Stored data entries:

-- pv_equiv track=rewrite | github.com/thealper2/codewars-solutions | 7-kyu/spinning_rings.py | spinning_rings
-- ===== SOURCE A (Python) =====
-- def spinning_rings(inner_max, outer_max):
--     inner, outer, moves = 0, 0, 0,
--     while True:
--         moves += 1
--         inner = (inner - 1) % (inner_max + 1)
--         outer = (outer + 1) % (outer_max + 1)
--         if inner == outer:
--             return moves
-- ===== SOURCE B (Python) =====
-- def _egcd(x, y):
--     # returns (g, p, q) with g = gcd(x, y) and x*p + y*q == g
--     if y == 0:
--         return (x, 1, 0)
--     g, p, q = _egcd(y, x % y)
--     return (g, q, p - (x // y) * q)
--
--
-- def spinning_rings(inner_max, outer_max):
--     a = inner_max + 1
--     b = outer_max + 1
--     g = _egcd(a, b)[0]
--     bg = b // g
--     L = a * bg  # lcm(a, b): both rings are back at 0 after L moves
--     u = _egcd(a // g, bg)[1] % bg  # inverse of a//g modulo bg
--     step = g if g % 2 else g // 2  # a meeting value v must satisfy g | 2v
--     best = L
--     for v in range(0, min(a, b), step):
--         # smallest m >= 1 with m == -v (mod a) and m == v (mod b)
--         t = ((2 * v // g) * u) % bg
--         m = (-v + a * t) % L or L
--         if m < best:
--             best = m
--     return best
-- ===== Notes on version B (the rewrite author's own statement) =====
-- stated objective: alternative
-- what changed: Instead of simulating both rings move by move until they coincide, B enumerates the candidate meeting values v (multiples of gcd/2 below min of the two ring sizes), solves the congruence pair m = -v (mod inner_max+1), m = v (mod outer_max+1) in closed form via an extended-gcd modular inverse, and returns the smallest positive solution; Pre_ restricts to the natural domain of nonnegative ring maxima (negative maxima, where A's Python negative-modulus wraparound values are accidental, and the ZeroDivisionError inputs inner_max=-1 / outer_max=-1 are excluded).
-- outside the precondition, e.g. on spinning_rings(-3, -4): A returns 5, B returns -6; on spinning_rings(2, -5): A returns 12, B returns 2; on spinning_rings(-4, 3): A returns 12, B returns -12
import Mathlib
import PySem

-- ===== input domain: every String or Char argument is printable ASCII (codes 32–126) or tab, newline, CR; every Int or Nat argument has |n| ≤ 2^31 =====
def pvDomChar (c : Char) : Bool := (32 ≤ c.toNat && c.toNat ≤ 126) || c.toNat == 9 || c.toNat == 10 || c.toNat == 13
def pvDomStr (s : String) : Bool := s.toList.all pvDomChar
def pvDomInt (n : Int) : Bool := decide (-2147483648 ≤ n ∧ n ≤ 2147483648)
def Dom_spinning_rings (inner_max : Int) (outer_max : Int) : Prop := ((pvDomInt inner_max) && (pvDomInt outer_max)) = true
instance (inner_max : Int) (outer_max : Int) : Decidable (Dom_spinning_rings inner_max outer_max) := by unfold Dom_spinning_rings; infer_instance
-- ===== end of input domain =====

-- B replaces A's step-by-step simulation of the two rings by a closed-form congruence
-- solve (extended gcd / modular inverse) over the possible meeting values; its loop is
-- bounded by min of the ring sizes instead of by the number of moves until the rings meet.

-- ===== PORT A =====
-- A's `while True` loop, ported with explicit fuel; within Pre_ the rings provably
-- meet within (inner_max+1)*(outer_max+1) moves, so the fuel branch is never reached
-- on admitted inputs.
def spinningLoop (inner_max outer_max : Int) : Nat → Int → Int → Int → Int
  | 0, _, _, moves => moves
  | fuel+1, inner, outer, moves =>
    let moves' := moves + 1
    let inner' := PySem.Int.mod (inner - 1) (inner_max + 1)
    let outer' := PySem.Int.mod (outer + 1) (outer_max + 1)
    if inner' = outer' then moves' else spinningLoop inner_max outer_max fuel inner' outer' moves'

def spinning_rings (inner_max : Int) (outer_max : Int) : Int :=
  spinningLoop inner_max outer_max ((inner_max + 1) * (outer_max + 1)).natAbs 0 0 0

-- ===== PORT B =====
-- the recursive call's second argument is smaller in absolute value (Python's %)
theorem pvEgcdDec (x y : Int) (hy : ¬ y = 0) : (PySem.Int.mod x y).natAbs < y.natAbs := by
  rcases lt_or_gt_of_ne hy with h | h
  · have := PySem.Int.mod_neg_bounds x h
    omega
  · have h1 := PySem.Int.mod_nonneg x h
    have h2 := PySem.Int.mod_lt x h
    omega

def egcd (x y : Int) : Int × Int × Int :=
  if hy : y = 0 then (x, 1, 0)
  else
    let r := egcd y (PySem.Int.mod x y)
    (r.1, r.2.2, r.2.1 - PySem.Int.floordiv x y * r.2.2)
termination_by y.natAbs
decreasing_by exact pvEgcdDec x y hy

def spinning_rings_alt (inner_max : Int) (outer_max : Int) : Int :=
  let a := inner_max + 1
  let b := outer_max + 1
  let g := (egcd a b).1
  let bg := PySem.Int.floordiv b g
  let L := a * bg
  let u := PySem.Int.mod (egcd (PySem.Int.floordiv a g) bg).2.1 bg
  let step := if PySem.Int.mod g 2 ≠ 0 then g else PySem.Int.floordiv g 2
  (PySem.List.pyRange 0 (min a b) step).foldl (fun best v =>
      let t := PySem.Int.mod (PySem.Int.floordiv (2 * v) g * u) bg
      let m0 := PySem.Int.mod (-v + a * t) L
      let m := if m0 = 0 then L else m0
      if m < best then m else best) L

-- ===== PRECONDITION & SPEC =====
-- Pre_ is the natural domain of the puzzle: nonnegative ring maxima. It excludes
-- inner_max = -1 / outer_max = -1, where A raises ZeroDivisionError, and the other
-- negative maxima, where A's value is an accident of Python's negative-modulus
-- wraparound rather than a ring-meeting count.
def Pre_spinning_rings (inner_max : Int) (outer_max : Int) : Prop :=
  0 ≤ inner_max ∧ 0 ≤ outer_max
instance (inner_max : Int) (outer_max : Int) : Decidable (Pre_spinning_rings inner_max outer_max) := by
  unfold Pre_spinning_rings; infer_instance

def pvWitness_spinning_rings : Int × Int := (2, 3)

def Spec_spinning_rings (inner_max : Int) (outer_max : Int) (out : Int) : Prop := out = spinning_rings_alt inner_max outer_max
instance (inner_max : Int) (outer_max : Int) (out : Int) : Decidable (Spec_spinning_rings inner_max outer_max out) := by unfold Spec_spinning_rings; infer_instance

-- ===== CLAIM (what is proved, stated in full; the proofs are below) =====
def Claim_equal_spinning_rings : Prop := ∀ (inner_max : Int) (outer_max : Int), Dom_spinning_rings inner_max outer_max → Pre_spinning_rings inner_max outer_max → Spec_spinning_rings inner_max outer_max (spinning_rings inner_max outer_max)

-- ===== LEMMAS AND PROOFS =====

-- the rings coincide after m moves
def pvCond (A B m : Int) : Prop := PySem.Int.mod (-m) A = PySem.Int.mod m B

-- the value range of Python's x % n
def pvInR (v n : Int) : Prop := (0 < n → 0 ≤ v ∧ v < n) ∧ (n < 0 → n < v ∧ v ≤ 0)

theorem pvMod_spec (x n : Int) (hn : n ≠ 0) :
    n ∣ (x - PySem.Int.mod x n) ∧ pvInR (PySem.Int.mod x n) n := by
  have hfm := PySem.Int.floordiv_mul_add_mod x n
  constructor
  · exact ⟨PySem.Int.floordiv x n, by linarith⟩
  · constructor
    · intro h; exact ⟨PySem.Int.mod_nonneg x h, PySem.Int.mod_lt x h⟩
    · intro h; exact ⟨(PySem.Int.mod_neg_bounds x h).1, (PySem.Int.mod_neg_bounds x h).2⟩

theorem pvMod_eq_iff (x n v : Int) (hn : n ≠ 0) :
    PySem.Int.mod x n = v ↔ n ∣ (x - v) ∧ pvInR v n := by
  obtain ⟨hdv, hr⟩ := pvMod_spec x n hn
  constructor
  · rintro rfl; exact ⟨hdv, hr⟩
  · rintro ⟨hdv', hr'⟩
    obtain ⟨k1, hk1⟩ := hdv
    obtain ⟨k2, hk2⟩ := hdv'
    have hd : PySem.Int.mod x n - v = n * (k2 - k1) := by ring_nf; ring_nf at hk1 hk2; omega
    rcases lt_or_gt_of_ne hn with h | h
    · obtain ⟨a1, a2⟩ := hr.2 h
      obtain ⟨b1, b2⟩ := hr'.2 h
      rcases lt_trichotomy (k2 - k1) 0 with hk | hk | hk
      · nlinarith
      · rw [hk, mul_zero] at hd; omega
      · nlinarith
    · obtain ⟨a1, a2⟩ := hr.1 h
      obtain ⟨b1, b2⟩ := hr'.1 h
      rcases lt_trichotomy (k2 - k1) 0 with hk | hk | hk
      · nlinarith
      · rw [hk, mul_zero] at hd; omega
      · nlinarith

-- characterization of a meeting after m moves through the common value v
theorem pvCond_iff (A B m : Int) (hA : A ≠ 0) (hB : B ≠ 0) :
    pvCond A B m ↔ ∃ v, pvInR v A ∧ pvInR v B ∧ |A| ∣ (m + v) ∧ |B| ∣ (m - v) := by
  constructor
  · intro h
    refine ⟨PySem.Int.mod m B, ?_, ?_, ?_, ?_⟩
    · have := (pvMod_spec (-m) A hA).2; rwa [h] at this
    · exact (pvMod_spec m B hB).2
    · have hd := (pvMod_spec (-m) A hA).1
      rw [h] at hd
      rw [abs_dvd]
      have : m + PySem.Int.mod m B = -(-m - PySem.Int.mod m B) := by ring
      rw [this]
      exact dvd_neg.mpr hd
    · rw [abs_dvd]; exact (pvMod_spec m B hB).1
  · rintro ⟨v, hvA, hvB, hdA, hdB⟩
    rw [abs_dvd] at hdA hdB
    have h1 : PySem.Int.mod (-m) A = v := by
      rw [pvMod_eq_iff _ _ _ hA]
      exact ⟨by have := dvd_neg.mpr hdA; rwa [neg_add, ← sub_eq_add_neg] at this, hvA⟩
    have h2 : PySem.Int.mod m B = v := by
      rw [pvMod_eq_iff _ _ _ hB]
      exact ⟨hdB, hvB⟩
    unfold pvCond; rw [h1, h2]

theorem pvCond_mul (A B : Int) (hA : A ≠ 0) (hB : B ≠ 0) : pvCond A B (|A| * |B|) := by
  unfold pvCond
  have hAd : A ∣ |A| * |B| := Dvd.dvd.mul_right (dvd_abs A A |>.mpr dvd_rfl) _
  have hBd : B ∣ |A| * |B| := Dvd.dvd.mul_left (dvd_abs B B |>.mpr dvd_rfl) _
  have h1 : PySem.Int.mod (-(|A| * |B|)) A = 0 := by
    rw [PySem.Int.mod_eq_zero_iff_dvd]
    exact dvd_neg.mpr hAd
  have h2 : PySem.Int.mod (|A| * |B|) B = 0 := by
    rw [PySem.Int.mod_eq_zero_iff_dvd]
    exact hBd
  rw [h1, h2]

#### [ASSIGNMENT]
Which lines above include the word "pvInR"? Pick them out and copy them.

#### [SOLUTION TO THIS TASK]
def pvInR (v n : Int) : Prop := (0 < n → 0 ≤ v ∧ v < n) ∧ (n < 0 → n < v ∧ v ≤ 0)
    n ∣ (x - PySem.Int.mod x n) ∧ pvInR (PySem.Int.mod x n) n := by
    PySem.Int.mod x n = v ↔ n ∣ (x - v) ∧ pvInR v n := by
    pvCond A B m ↔ ∃ v, pvInR v A ∧ pvInR v B ∧ |A| ∣ (m + v) ∧ |B| ∣ (m - v) := by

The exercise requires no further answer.